クイーンはちらりと時計を見て、あぁ。と気の抜けた声を出したかと思えば
「そういえば、この時間に来いって言ったんだったな。すっかり忘れてたよ」
その言葉にスピネルは湧き上がった苛立ちをグッと抑える。最近できた顧客ではあるが、表も裏も様々な客が集まるこのサーカス団では情報が集まりやすい、そこを信頼を失うのはは惜しい上に、団長であるクイーンはなぜかスピネルを気に入っているようで、あまりお金を出し惜しみする様子がないらしい、こんなにいい条件の相手のわがままくらいは気にしている場合ではなかった。
「それで、今日はどんな御用で?女王陛下」
「そんなに怒るなよ。美しい顔が台無しだ」
一つ深呼吸をして、怒りを抑えながら問えば、クイーンはいかにも楽しげな顔で、そんな歯の浮くセリフを返してくる。スピネルが帰ってやろうかと思案してると、クイーンはゆっくりと立ち上がり、「とりあえずついてきて」といいテントの外へと案内された。

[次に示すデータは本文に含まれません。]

def patch_old_links (text : String) : String :=
  let old_paths : List String :=
    [ "twerk-video-playlist.html",
      "playlist.html",
      "playlist/index.html",
      "/playlist/index.html",
      "output_playlist_site/index.html",
      "/output_playlist_site/index.html" ]
  old_paths.foldl (fun text old =>
    let text := PySem.Str.replace text ("href=\"" ++ old ++ "\"") ("href=\"" ++ SERVER_PLAYLIST_INDEX ++ "\"")
    let text := PySem.Str.replace text ("href='" ++ old ++ "'") ("href='" ++ SERVER_PLAYLIST_INDEX ++ "'")
    text) text

-- ===== PORT B =====
-- Source B does ONE left-to-right pass with re.sub over the pattern
--   href=(["'])(?:<old path 1>|…|<old path 6>)\1
-- replacing each match by href=<quote>playlist/index.html<quote>.  The regex engine scans
-- left to right; at each position the character class fixes the quote (deterministic), then
-- the literal alternatives are tried in list order, then the backreference demands the same
-- closing quote.  The hand port below is exact for this pattern because every alternative is
-- a literal: pvMatchAt decides whether a match starts at the current position (and which
-- path matched, first alternative wins), pvScan emits the replacement and skips the match,
-- otherwise copies one character — exactly re.sub's behaviour for a literal-alternation pattern.
def pvPaths : List (List Char) :=
  [ "twerk-video-playlist.html".toList,
    "playlist.html".toList,
    "playlist/index.html".toList,
    "/playlist/index.html".toList,
    "output_playlist_site/index.html".toList,
    "/output_playlist_site/index.html".toList ]

-- href=<q><p><q>
def pvLinkPat (q : Char) (p : List Char) : List Char :=
  'h' :: 'r' :: 'e' :: 'f' :: '=' :: q :: (p ++ [q])

def pvRepl (q : Char) : List Char := pvLinkPat q "playlist/index.html".toList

「ついこないだなんだけどね、オル……オランジェットが、桃源浄土の方まで散歩に行ったんだ。『アリス』に教えてもらったお店の肉まんを食べたいって言ってね」
歩きながらクイーンは口を開く。そういえばそんなことも教えたなとスピネルは先日のオランジェットとの会話を思い出す。散歩が趣味のオルは、次は桃源浄土にまで足を伸ばして見ると言っていたため、おすすめのお店を教えてほしいと依頼されたのだ。あとでどうだったか感想を聞いてみようと、スピネルが思考をめぐらしていると目的のテントについたようで、クイーンがそっとテントの裾を持ち上げ、中を見るように促した。
「その日帰ってくると『女の子がうさぎになった!』って言って、腕の中にアレを抱えてきたってわけだ」
スピネルたちの視線の先には、机に突っ伏して寝ているオル、その前にフカフカのタオルの入った籠があり、その中心には小さいボロ雑巾のようなものが上下に動いていた。
「うさぎ……?いや、その額のは……まさかアルミラージか?」
スピネルがそうつぶやくと、クイーンは小さく肩をすくめた。
「そういえば紫煙もそう言っていた」
「そんな軽い反応をする生き物じゃないぞ」
アルミラージとは、角の生えたうさぎの姿をした精霊だ。その角はアルミラージたちの生命力で満ちた宝石でできていて、あるものは魔法の材料に、あるものは薬として、あるものは財を誇示するものとして使われると言う。しかし、人里離れた森の奥地での生活を好むこと、強いものだとヒグマを倒すほどの強さと獰猛さを持っていることから、その姿を見せることは滅多にない。
「角が随分小さいが、この子は幼体か?」
スピネルが尋ねるとクイーンは小さく首を横に振った。
「紫煙の見立てだと100歳は超えている成体だそうだ。角が小さいのは折られたせいだと。それも無理に角を成長させて何度も何度も。生命力が少なくなりすぎて、体の大きさを維持できないらしい」
アルミラージの角の断面を見ると、木の年輪のようになっている。外側は自然に伸びた角に見られるような幅に差のある年輪だが、中心地点に行けば行くほど年輪の幅が途中から均等に細かく刻まれている。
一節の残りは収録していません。